#### PROBLEM STATEMENT:
Go through the data and copy each line that holds "replaces".

#### DATASET RECORDS:
-- B replaces A's flat scan over all 4^n head assignments with a depth-first
-- branch-and-bound search (same lexicographic order, pruning overfull /
-- conflicting / not-improving prefixes); the head_groups/new_t reconstruction
-- block is identical in both Pythons and is therefore ported once (pvRebuild),
-- as are the shared first lines computing the sorted color set (pvColors).

-- ===== SHARED HELPERS (code identical in Source A and Source B) =====

-- colors = sorted({c for s in layer_colors for c in s})
def pvColors (layer_colors : List (List Int)) : List Int :=
  PySem.List.sorted (PySem.Set.ofList (layer_colors.flatMap (fun s => s))) (fun x => x) false

-- c % 4  (current/assigned head of a color)
def pvHead (c : Int) : Int := PySem.Int.mod c 4

-- 'for ace in range(num_aces): if ace not in used: …; break' — first free ace;
-- fuel = num_aces (evaluation stops at the first free ace, ≤ |used|+1 steps);
-- none = the loop ends without break (then Python adds no entry for c)
def pvFindFreeAce (used : PySem.Set Int) (ace : Int) : Nat → Option Int
  | 0 => none
  | fuel + 1 =>
    if PySem.Set.contains used ace then pvFindFreeAce used (ace + 1) fuel else some ace

-- the per-head body of the reconstruction loop 'for h, cs in head_groups.items()':
-- three passes over cs threading (new_t, used_aces)
def pvAssignHead (num_aces : Int) (h : Int) (cs : List Int)
    (new_t : PySem.Dict Int Int) : PySem.Dict Int Int :=
  let st1 := cs.foldl (fun (st : PySem.Dict Int Int × PySem.Set Int) c =>
      if pvHead c != h then st
      else
        let cur_ace := PySem.Int.floordiv c 4
        if !(PySem.Set.contains st.2 cur_ace) && decide (cur_ace < num_aces) then
          (st.1.insert c (h + 4 * cur_ace), PySem.Set.add st.2 cur_ace)
        else st)
    (new_t, PySem.Set.empty)
  let st2 := cs.foldl (fun (st : PySem.Dict Int Int × PySem.Set Int) c =>
      if pvHead c != h || st.1.contains c then st
      else
        match pvFindFreeAce st.2 0 num_aces.toNat with
        | some ace => (st.1.insert c (h + 4 * ace), PySem.Set.add st.2 ace)
        | none => st) st1
  let st3 := cs.foldl (fun (st : PySem.Dict Int Int × PySem.Set Int) c =>
      if st.1.contains c then st
      else
        match pvFindFreeAce st.2 0 num_aces.toNat with
        | some ace => (st.1.insert c (h + 4 * ace), PySem.Set.add st.2 ace)
        | none => st) st2
  st3.1

-- the whole 'head_groups … new_t …' block after a best assignment was found
def pvRebuild (colors : List Int) (num_aces : Int) (assignment : List Int) :
    Option (List (Int × Int)) :=
  let head_groups : PySem.Dict Int (List Int) :=
    (PySem.List.pyRange 0 4 1).foldl (fun d h => d.insert h []) PySem.Dict.empty
  -- for i, c in enumerate(colors): head_groups[best_assignment[i]].append(c)
  -- (the key best_assignment[i] ∈ {0,1,2,3} is always present, modify is exact here)
  let head_groups := (colors.zip assignment).foldl
      (fun d p => d.modify p.2 [] (fun l => l ++ [p.1])) head_groups
  let new_t : PySem.Dict Int Int :=
    head_groups.items.foldl (fun nt p => pvAssignHead num_aces p.1 p.2 nt) PySem.Dict.empty
  if new_t.items.any (fun p => p.2 != p.1) then some new_t.items else none

-- ===== PORT A =====

-- head_count = [0,0,0,0]; for h in assignment: head_count[h] += 1
-- (h ∈ {0,1,2,3} is always in range, so the total pySetD/pyGetD forms are exact)
def pvBump (hc : List Int) (h : Int) : List Int :=
  PySem.List.pySetD hc h (PySem.List.pyGetD hc h 0 + 1)

def pvHeadCounts (t : List Int) : List Int := t.foldl pvBump [0, 0, 0, 0]

-- the inner 'for c in layer_list' loop with heads_used and break
-- (head_for_color[c]: the key is always present — every layer color is in colors)
def pvLayerScan (hfc : PySem.Dict Int Int) (layer : List Int) (used : PySem.Set Int) : Bool :=
  match layer with
  | [] => false
  | c :: rest =>
    let h := hfc.getD c 0
    if PySem.Set.contains used h then true else pvLayerScan hfc rest (PySem.Set.add used h)

-- the outer 'for layer_list in layer_lists' loop with break
def pvConflictA (hfc : PySem.Dict Int Int) : List (List Int) → Bool
  | [] => false
  | l :: ls => if pvLayerScan hfc l PySem.Set.empty then true else pvConflictA hfc ls

-- moved = sum(1 for i, c in enumerate(colors) if assignment[i] != current_head[c])
def pvMoved (colors t : List Int) : Int :=
  (colors.zip t).foldl (fun acc p => if p.2 != pvHead p.1 then acc + 1 else acc) 0
-- pv_equiv track=rewrite | github.com/Shoreline/interview2021 | Array/Count Number of Pairs With Absolute Difference K.py | count
-- ===== SOURCE A (Python) =====
-- import collections
-- from typing import List
--
-- def count(nums: List[int], k: int) -> int:
--     cnt_in_window = collections.defaultdict(int)
--     res = 0
--     for i, num in enumerate(nums):
--         res += cnt_in_window[num]
--
--         cnt_in_window[num] += 1
--         if i >= k:
--             cnt_in_window[nums[i - k]] -= 1
--
--     return res
-- ===== SOURCE B (Python) =====
-- from typing import List
--
-- def count(nums: List[int], k: int) -> int:
--     res = 0
--     for j, x in enumerate(nums):
--         lo = max(j - k, 0)
--         res += nums[lo:j].count(x)
--     return res
-- ===== Notes on version B (the rewrite author's own statement) =====
-- stated objective: simpler
-- what changed: Replaced the incrementally-maintained sliding-window hash counter with a direct per-index count of the current element in the slice of the preceding min(i,k) elements.
import Mathlib
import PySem

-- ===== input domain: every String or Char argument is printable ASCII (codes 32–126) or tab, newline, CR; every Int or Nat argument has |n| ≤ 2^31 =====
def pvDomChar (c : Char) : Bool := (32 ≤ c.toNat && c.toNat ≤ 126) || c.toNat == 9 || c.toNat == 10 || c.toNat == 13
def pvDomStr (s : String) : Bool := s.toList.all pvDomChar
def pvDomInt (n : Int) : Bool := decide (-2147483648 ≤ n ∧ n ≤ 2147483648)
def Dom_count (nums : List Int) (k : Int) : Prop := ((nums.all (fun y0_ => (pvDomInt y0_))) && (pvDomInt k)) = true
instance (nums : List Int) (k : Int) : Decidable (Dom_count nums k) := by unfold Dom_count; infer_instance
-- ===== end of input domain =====

-- B replaces A's incrementally-maintained sliding-window hash counter by a per-index
-- count over the slice of the preceding k elements (simpler, no mutable dict).

-- ===== PORT A =====
-- Sliding-window hash counter, step for step; the defaultdict read-then-increment is
-- ported as a single insert (only the stored value, never the dict order, is used).
def count (nums : List Int) (k : Int) : Int :=
  ((PySem.List.enumerate nums 0).foldl
    (fun (st : PySem.Dict Int Int × Int) p =>
      let c := st.1.getD p.2 0
      let res := st.2 + c
      let d := st.1.insert p.2 (c + 1)
      if p.1 ≥ k then
        match PySem.List.pyGet? nums (p.1 - k) with
        | some v => (d.insert v (d.getD v 0 - 1), res)
        | none => (d, res)  -- Python raises IndexError here; excluded by Pre_count
      else (d, res))
    (PySem.Dict.empty, 0)).2

-- ===== PORT B =====
def count_alt (nums : List Int) (k : Int) : Int :=
  (PySem.List.enumerate nums 0).foldl
    (fun (res : Int) p =>
      let lo := max (p.1 - k) 0
      res + ((PySem.List.count (PySem.List.slice nums (some lo) (some p.1)) p.2 : Nat) : Int))
    0

-- ===== PRECONDITION & SPEC =====
-- Pre_count excludes k < 0 with nonempty nums: there A's window decrement indexes
-- nums[i+|k|] and raises IndexError on the last iterations.
def Pre_count (nums : List Int) (k : Int) : Prop := 0 ≤ k ∨ nums = []
instance (nums : List Int) (k : Int) : Decidable (Pre_count nums k) := by unfold Pre_count; infer_instance
def pvWitness_count : List Int × Int := ([1, 2, 1, 2, 1], 2)

def Spec_count (nums : List Int) (k : Int) (out : Int) : Prop := out = count_alt nums k
instance (nums : List Int) (k : Int) (out : Int) : Decidable (Spec_count nums k out) := by unfold Spec_count; infer_instance

-- ===== CLAIM (what is proved, stated in full; the proofs are below) =====
def Claim_equal_count : Prop := ∀ (nums : List Int) (k : Int), Dom_count nums k → Pre_count nums k → Spec_count nums k (count nums k)

-- ===== LEMMAS AND PROOFS =====

-- the two loop bodies, named for the proofs
def astep (nums : List Int) (k : Int) : PySem.Dict Int Int × Int → Int × Int → PySem.Dict Int Int × Int :=
  fun st p =>
    let c := st.1.getD p.2 0
    let res := st.2 + c
    let d := st.1.insert p.2 (c + 1)
    if p.1 ≥ k then
      match PySem.List.pyGet? nums (p.1 - k) with
      | some v => (d.insert v (d.getD v 0 - 1), res)
      | none => (d, res)
    else (d, res)

def bstep (nums : List Int) (k : Int) : Int → Int × Int → Int :=
  fun res p =>
    let lo := max (p.1 - k) 0
    res + ((PySem.List.count (PySem.List.slice nums (some lo) (some p.1)) p.2 : Nat) : Int)

theorem count_eq_fold (nums : List Int) (k : Int) :
    count nums k = ((PySem.List.enumerate nums 0).foldl (astep nums k) (PySem.Dict.empty, 0)).2 := rfl

theorem count_alt_eq_fold (nums : List Int) (k : Int) :
    count_alt nums k = (PySem.List.enumerate nums 0).foldl (bstep nums k) 0 := rfl

-- the window of the (at most) k elements preceding index m
def win (nums : List Int) (kN m : Nat) : List Int := (nums.take m).drop (m - kN)

theorem slice_eq_win (nums : List Int) (k : Int) (hk : 0 ≤ k) (m : Nat) :
    PySem.List.slice nums (some (max ((m : Int) - k) 0)) (some (m : Int)) = win nums k.toNat m := by
  have h : max ((m : Int) - k) 0 = ((m - k.toNat : Nat) : Int) := by omega
  rw [h, PySem.List.slice_natCast, win, List.drop_take]

theorem countW_succ (nums : List Int) (kN m : Nat) (hm : m < nums.length) (v : Int) :
    ((win nums kN (m + 1)).count v : Int)
      = ((win nums kN m).count v : Int)
        + (if nums[m] = v then 1 else 0)
        - (if kN ≤ m then (if nums[m - kN]'(by omega) = v then 1 else 0) else 0) := by
  have htake : nums.take (m + 1) = nums.take m ++ [nums[m]] := by
    rw [List.take_add_one]; simp [List.getElem?_eq_getElem hm]
  have hlt : (nums.take m).length = m := by simp; omega
  by_cases hk : kN ≤ m
  · by_cases hk0 : kN = 0
    · subst hk0
      have h1 : win nums 0 m = [] := by
        simp [win]
      have h2 : win nums 0 (m + 1) = [] := by
        simp [win]
      simp [h1, h2, hk]
    · have ha : m - kN < m := by omega
      have hwm : win nums kN m = nums[m - kN] :: (nums.take m).drop (m - kN + 1) := by
        rw [win, List.drop_eq_getElem_cons (by omega)]
        congr 1
        exact List.getElem_take
      have hwm1 : win nums kN (m + 1) = (nums.take m).drop (m - kN + 1) ++ [nums[m]] := by
        rw [win, htake]
        have : m + 1 - kN = (m - kN) + 1 := by omega
        rw [this, List.drop_append_of_le_length (by omega)]
      rw [hwm, hwm1]
      simp only [List.count_cons, List.count_append, List.count_nil, beq_iff_eq, if_pos hk]
      push_cast
      split_ifs <;> omega
  · have h1 : m - kN = 0 := by omega
    have h2 : m + 1 - kN = 0 := by omega
    rw [if_neg hk]
    rw [win, win, h1, h2, List.drop_zero, List.drop_zero, htake]
    simp only [List.count_append, List.count_nil, List.count_cons, beq_iff_eq]
    push_cast
    split_ifs <;> omega

theorem dict_step (x y v cx cy cv : Int)
    (hxy : x = y → cx = cy) (hvx : v = x → cv = cx) (hvy : v = y → cv = cy) :
    (if v = y then (if y = x then cx + 1 else cy) - 1 else if v = x then cx + 1 else cv)
      = cv + (if x = v then 1 else 0) - (if y = v then 1 else 0) := by
  rcases eq_or_ne v y with h1 | h1
  · rcases eq_or_ne y x with h3 | h3
    · have e1 := hvy h1
      have e2 := hxy h3.symm
      simp [h1, h3]
      omega
    · have e1 := hvy h1
      simp [h1, h3, Ne.symm h3]
      omega
  · rcases eq_or_ne v x with h2 | h2
    · have e1 := hvx h2
      have hxy2 : x ≠ y := fun h => h1 (h2.trans h)
      simp [h2, hxy2, Ne.symm hxy2]
      omega
    · simp [h1, h2, Ne.symm h1, Ne.symm h2]

theorem dict_step2 (x v cx cv : Int) (hvx : v = x → cv = cx) :
    (if v = x then cx + 1 else cv) = cv + (if x = v then 1 else 0) := by
  rcases eq_or_ne v x with h | h
  · have := hvx h
    simp [h]
    omega
  · simp [h, Ne.symm h]

theorem invariant (nums : List Int) (k : Int) (hk : 0 ≤ k) (m : Nat) (hm : m ≤ nums.length) :
    (∀ v, (((PySem.List.enumerate nums 0).take m).foldl (astep nums k) (PySem.Dict.empty, 0)).1.getD v 0
            = ((win nums k.toNat m).count v : Int))
    ∧ (((PySem.List.enumerate nums 0).take m).foldl (astep nums k) (PySem.Dict.empty, 0)).2
        = ((PySem.List.enumerate nums 0).take m).foldl (bstep nums k) 0 := by
  induction m with
  | zero =>
    constructor
    · intro v
      simp [win, PySem.Dict.getD, PySem.Dict.get?, PySem.Dict.empty]
    · rfl
  | succ m ih =>
    have hm' : m < nums.length := by omega
    obtain ⟨ihd, ihr⟩ := ih (by omega)
    have hlen : m < (PySem.List.enumerate nums 0).length := by
      rw [PySem.List.length_enumerate]; omega
    have htake : (PySem.List.enumerate nums 0).take (m + 1)
        = (PySem.List.enumerate nums 0).take m ++ [((m : Int), nums[m])] := by
      rw [List.take_add_one]
      simp [List.getElem?_eq_getElem hlen, PySem.List.getElem_enumerate]
    rw [htake, List.foldl_append, List.foldl_append]
    set st := ((PySem.List.enumerate nums 0).take m).foldl (astep nums k) (PySem.Dict.empty, 0) with hst
    simp only [List.foldl_cons, List.foldl_nil]
    have hguard : (((m : Int)) ≥ k) ↔ k.toNat ≤ m := by omega
    -- the B-side increment equals the count of nums[m] in the window
    have hbinc : bstep nums k (List.foldl (bstep nums k) 0 ((PySem.List.enumerate nums 0).take m)) ((m : Int), nums[m])
        = List.foldl (bstep nums k) 0 ((PySem.List.enumerate nums 0).take m)
          + ((win nums k.toNat m).count nums[m] : Int) := by
      show _ + _ = _ + _
      rw [slice_eq_win nums k hk m, PySem.List.count_eq]
    by_cases hg : ((m : Int)) ≥ k
    · -- window decrement fires
      have hkm : k.toNat ≤ m := hguard.mp hg
      have hidx : (m : Int) - k = ((m - k.toNat : Nat) : Int) := by omega
      have hidx2 : m - k.toNat < nums.length := by omega
      have hget : PySem.List.pyGet? nums ((m : Int) - k) = some (nums[m - k.toNat]'hidx2) := by
        rw [hidx, PySem.List.pyGet?_natCast, List.getElem?_eq_getElem hidx2]
      constructor
      · intro v
        simp only [astep, hg, if_pos, hget]
        simp only [PySem.Dict.getD_insert]
        rw [countW_succ nums k.toNat m hm' v]
        rw [if_pos hkm, ← ihd v]
        exact dict_step nums[m] (nums[m - k.toNat]'hidx2) v _ _ _
          (fun h => by rw [h]) (fun h => by rw [h]) (fun h => by rw [h])
      · simp only [astep, hg, if_pos, hget]
        rw [hbinc, ← ihr, ← ihd nums[m]]
    · constructor
      · intro v
        simp only [astep, hg, ite_false]
        simp only [PySem.Dict.getD_insert]
        rw [countW_succ nums k.toNat m hm' v]
        have hkm : ¬ k.toNat ≤ m := fun h => hg (hguard.mpr h)
        rw [if_neg hkm, ← ihd v, sub_zero]
        exact dict_step2 nums[m] v _ _ (fun h => by rw [h])
      · simp only [astep, hg, ite_false]
        rw [hbinc, ← ihr, ← ihd nums[m]]

-- ===== VERDICT (by name: the statement is the Claim_ definition above) =====
theorem count_spec : Claim_equal_count := by
  intro nums k _ hpre
  unfold Spec_count
  rcases hpre with hk | hnil
  · have h := (invariant nums k hk nums.length le_rfl).2
    have hfull : (PySem.List.enumerate nums 0).take nums.length = PySem.List.enumerate nums 0 := by
      apply List.take_of_length_le
      rw [PySem.List.length_enumerate]
    rw [count_eq_fold, count_alt_eq_fold, ← hfull, h]
  · subst hnil; rfl
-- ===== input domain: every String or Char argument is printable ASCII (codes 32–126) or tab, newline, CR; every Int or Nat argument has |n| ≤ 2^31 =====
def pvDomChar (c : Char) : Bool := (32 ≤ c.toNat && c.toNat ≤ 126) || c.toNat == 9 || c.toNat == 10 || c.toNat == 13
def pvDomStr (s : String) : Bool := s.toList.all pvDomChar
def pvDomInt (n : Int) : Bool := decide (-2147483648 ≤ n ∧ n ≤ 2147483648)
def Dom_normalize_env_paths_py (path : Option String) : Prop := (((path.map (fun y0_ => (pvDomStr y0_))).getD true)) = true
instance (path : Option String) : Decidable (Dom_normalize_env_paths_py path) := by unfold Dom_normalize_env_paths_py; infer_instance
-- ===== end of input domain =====

-- B replaces A's four sequential str.replace passes plus a final slash pass by ONE left-to-right
-- first-match scan over the string (objective: alternative single-pass algorithm).

-- ===== PORT A =====
def normalize_env_paths_py (path : Option String) : Option String :=
  match path with
  | none => none
  | some path =>
    let p := PySem.Str.stripChars (PySem.Str.strip path) "\""
    let replacements : PySem.Dict String String := PySem.Dict.mk
      [("%SystemRoot%", "C:\\Windows"),
       ("%WinDir%", "C:\\Windows"),
       ("%ProgramFiles%", "C:\\Program Files"),
       ("%ProgramFiles(x86)%", "C:\\Program Files (x86)")]
    let p := replacements.items.foldl (fun acc kv => PySem.Str.replace acc kv.1 kv.2) p
    some (PySem.Str.replace p "/" "\\")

#### SOLUTION:
-- B replaces A's flat scan over all 4^n head assignments with a depth-first
-- B replaces A's incrementally-maintained sliding-window hash counter by a per-index
-- B replaces A's four sequential str.replace passes plus a final slash pass by ONE left-to-right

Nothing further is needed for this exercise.